TASK DESCRIPTION
Please say how many lines of the listing hold "over", with no other words in the answer.

SOURCE RECORDS
-- pv_equiv track=rewrite | github.com/DrFayeunAgriStats/vivasense-backend | genetics-module/academic_interpretation.py | detect_analysis_domain
-- ===== SOURCE A (Python) =====
-- def detect_analysis_domain(column_names: list[str], module: str) -> str:
--     """
--     Infer the research domain from uploaded dataset column names.
--
--     Returns one of: "plant_breeding", "agronomy", "soil_science", "general".
--     Always returns "plant_breeding" for the genetic_parameters module.
--     """
--     if module == "genetic_parameters":
--         return "plant_breeding"
--     breeding_keywords = {"genotype", "variety", "cultivar", "accession", "line", "cross"}
--     agronomy_keywords = {
--         "fertilizer", "fertiliser", "nitrogen", "irrigation",
--         "tillage", "spacing", "density", "rate", "dose",
--     }
--     soil_keywords = {
--         "soil", "ph", "organic", "carbon", "nitrogen", "texture",
--         "depth", "horizon", "moisture",
--     }
--     lower_cols = {c.lower() for c in column_names}
--     if any(kw in lower_cols for kw in breeding_keywords):
--         return "plant_breeding"
--     elif any(kw in lower_cols for kw in agronomy_keywords):
--         return "agronomy"
--     elif any(kw in lower_cols for kw in soil_keywords):
--         return "soil_science"
--     else:
--         return "general"
-- ===== SOURCE B (Python) =====
-- _RANK = {
--     # breeding -> 0
--     "genotype": 0, "variety": 0, "cultivar": 0, "accession": 0, "line": 0, "cross": 0,
--     # agronomy -> 1 (the shared keyword 'nitrogen' ranks 1: agronomy outranks soil)
--     "fertilizer": 1, "fertiliser": 1, "nitrogen": 1, "irrigation": 1,
--     "tillage": 1, "spacing": 1, "density": 1, "rate": 1, "dose": 1,
--     # soil -> 2
--     "soil": 2, "ph": 2, "organic": 2, "carbon": 2, "texture": 2,
--     "depth": 2, "horizon": 2, "moisture": 2,
-- }
-- _DOMAINS = ("plant_breeding", "agronomy", "soil_science", "general")
--
-- def detect_analysis_domain(column_names: list[str], module: str) -> str:
--     if module == "genetic_parameters":
--         return "plant_breeding"
--     best = 3
--     for c in column_names:
--         best = min(best, _RANK.get(c.lower(), 3))
--     return _DOMAINS[best]
-- ===== Notes on version B (the rewrite author's own statement) =====
-- stated objective: alternative
-- what changed: Replaces the three keyword sets and three staged any-scans with a numeric scheme: each column is mapped to a priority rank (0 breeding, 1 agronomy incl. 'nitrogen', 2 soil, 3 no match), a single running-min fold over the columns picks the best rank, and the answer is the domain tuple indexed by that minimum.
import Mathlib
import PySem

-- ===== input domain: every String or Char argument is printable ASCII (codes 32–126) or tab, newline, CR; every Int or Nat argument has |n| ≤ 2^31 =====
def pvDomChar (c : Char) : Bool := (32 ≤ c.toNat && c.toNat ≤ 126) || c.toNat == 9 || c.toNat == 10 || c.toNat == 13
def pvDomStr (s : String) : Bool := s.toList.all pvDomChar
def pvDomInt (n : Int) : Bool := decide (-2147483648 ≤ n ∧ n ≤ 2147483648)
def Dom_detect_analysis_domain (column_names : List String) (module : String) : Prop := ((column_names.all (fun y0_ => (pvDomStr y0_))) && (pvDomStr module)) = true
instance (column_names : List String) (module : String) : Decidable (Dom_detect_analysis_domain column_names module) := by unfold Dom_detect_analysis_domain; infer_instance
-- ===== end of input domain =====

-- B replaces A's three keyword sets and three staged any-scans with a numeric scheme:
-- each column gets a priority rank (0 breeding, 1 agronomy — incl. the shared 'nitrogen' —,
-- 2 soil, 3 no match), one running-min fold over the columns keeps the best rank, and the
-- result is the domain table indexed by that minimum (alternative decomposition, same cost).

-- ===== PORT A =====
def breedingKW : PySem.Set String :=
  PySem.Set.ofList ["genotype", "variety", "cultivar", "accession", "line", "cross"]
def agronomyKW : PySem.Set String :=
  PySem.Set.ofList ["fertilizer", "fertiliser", "nitrogen", "irrigation",
                    "tillage", "spacing", "density", "rate", "dose"]
def soilKW : PySem.Set String :=
  PySem.Set.ofList ["soil", "ph", "organic", "carbon", "nitrogen", "texture",
                    "depth", "horizon", "moisture"]

def detect_analysis_domain (column_names : List String) (module : String) : String :=
  if module == "genetic_parameters" then "plant_breeding"
  else
    let lower_cols : PySem.Set String :=
      PySem.Set.ofList (column_names.map (fun c => PySem.Str.lower c))
    if breedingKW.any (fun kw => PySem.Set.contains lower_cols kw) then "plant_breeding"
    else if agronomyKW.any (fun kw => PySem.Set.contains lower_cols kw) then "agronomy"
    else if soilKW.any (fun kw => PySem.Set.contains lower_cols kw) then "soil_science"
    else "general"

-- ===== PORT B =====
-- B's _RANK dict; all ranks are the naturals 0..3, so Nat values are exact here.
def rankDict : PySem.Dict String Nat :=
  PySem.Dict.ofList
    [("genotype", 0), ("variety", 0), ("cultivar", 0),
     ("accession", 0), ("line", 0), ("cross", 0),
     ("fertilizer", 1), ("fertiliser", 1), ("nitrogen", 1), ("irrigation", 1),
     ("tillage", 1), ("spacing", 1), ("density", 1), ("rate", 1), ("dose", 1),
     ("soil", 2), ("ph", 2), ("organic", 2), ("carbon", 2), ("texture", 2),
     ("depth", 2), ("horizon", 2), ("moisture", 2)]

-- B's _RANK.get(c.lower(), 3)
def colRank (c : String) : Nat := PySem.Dict.getD rankDict (PySem.Str.lower c) 3

def domainsTable : List String := ["plant_breeding", "agronomy", "soil_science", "general"]

def detect_analysis_domain_alt (column_names : List String) (module : String) : String :=
  if module == "genetic_parameters" then "plant_breeding"
  else
    let best := column_names.foldl (fun b c => min b (colRank c)) 3
    -- _DOMAINS[best]: best is always in 0..3, so plain Nat indexing is exact
    domainsTable.getD best "general"

-- ===== PRECONDITION & SPEC =====
def Spec_detect_analysis_domain (column_names : List String) (module : String) (out : String) : Prop := out = detect_analysis_domain_alt column_names module
instance (column_names : List String) (module : String) (out : String) : Decidable (Spec_detect_analysis_domain column_names module out) := by unfold Spec_detect_analysis_domain; infer_instance

-- ===== CLAIM (what is proved, stated in full; the proofs are below) =====
def Claim_equal_detect_analysis_domain : Prop := ∀ (column_names : List String) (module : String), Dom_detect_analysis_domain column_names module → Spec_detect_analysis_domain column_names module (detect_analysis_domain column_names module)

-- ===== LEMMAS AND PROOFS =====

-- rankDict as a literal Dict.mk (ofList evaluated)
theorem rankDict_mk : rankDict = PySem.Dict.mk
    [("genotype", 0), ("variety", 0), ("cultivar", 0),
     ("accession", 0), ("line", 0), ("cross", 0),
     ("fertilizer", 1), ("fertiliser", 1), ("nitrogen", 1), ("irrigation", 1),
     ("tillage", 1), ("spacing", 1), ("density", 1), ("rate", 1), ("dose", 1),
     ("soil", 2), ("ph", 2), ("organic", 2), ("carbon", 2), ("texture", 2),
     ("depth", 2), ("horizon", 2), ("moisture", 2)] := by decide

-- lookup hits rank 0 / 1 / 2 exactly on the corresponding keyword groups
theorem rank0_iff (x : String) :
    PySem.Dict.get? rankDict x = some 0 ↔
      x = "genotype" ∨ x = "variety" ∨ x = "cultivar" ∨
      x = "accession" ∨ x = "line" ∨ x = "cross" := by
  rw [PySem.Dict.get?_eq_some_iff_mem_items rankDict x 0 (by decide), rankDict_mk]
  simp [Prod.ext_iff]

theorem rank1_iff (x : String) :
    PySem.Dict.get? rankDict x = some 1 ↔
      x = "fertilizer" ∨ x = "fertiliser" ∨ x = "nitrogen" ∨ x = "irrigation" ∨
      x = "tillage" ∨ x = "spacing" ∨ x = "density" ∨ x = "rate" ∨ x = "dose" := by
  rw [PySem.Dict.get?_eq_some_iff_mem_items rankDict x 1 (by decide), rankDict_mk]
  simp [Prod.ext_iff]

theorem rank2_iff (x : String) :
    PySem.Dict.get? rankDict x = some 2 ↔
      x = "soil" ∨ x = "ph" ∨ x = "organic" ∨ x = "carbon" ∨
      x = "texture" ∨ x = "depth" ∨ x = "horizon" ∨ x = "moisture" := by
  rw [PySem.Dict.get?_eq_some_iff_mem_items rankDict x 2 (by decide), rankDict_mk]
  simp [Prod.ext_iff]

-- every stored rank is ≤ 2
theorem rank_le2 (x : String) (v : Nat) (h : PySem.Dict.get? rankDict x = some v) : v ≤ 2 := by
  have hm := PySem.Dict.mem_items_of_get?_eq_some _ h
  have hv : v ∈ (PySem.Dict.items rankDict).map Prod.snd := List.mem_map_of_mem hm
  rw [rankDict_mk] at hv
  simp at hv
  omega

theorem colRank_le3 (c : String) : colRank c ≤ 3 := by
  rw [colRank, PySem.Dict.getD_eq_get?_getD]
  cases h : PySem.Dict.get? rankDict (PySem.Str.lower c) with
  | none => simp
  | some v => simpa using le_trans (rank_le2 _ _ h) (by omega)

theorem colRank_eq_iff (c : String) (v : Nat) (hv : v ≤ 2) :
    colRank c = v ↔ PySem.Dict.get? rankDict (PySem.Str.lower c) = some v := by
  rw [colRank, PySem.Dict.getD_eq_get?_getD]
  cases h : PySem.Dict.get? rankDict (PySem.Str.lower c) with
  | none => simp; omega
  | some w => simp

EXPECTED OUTPUT
2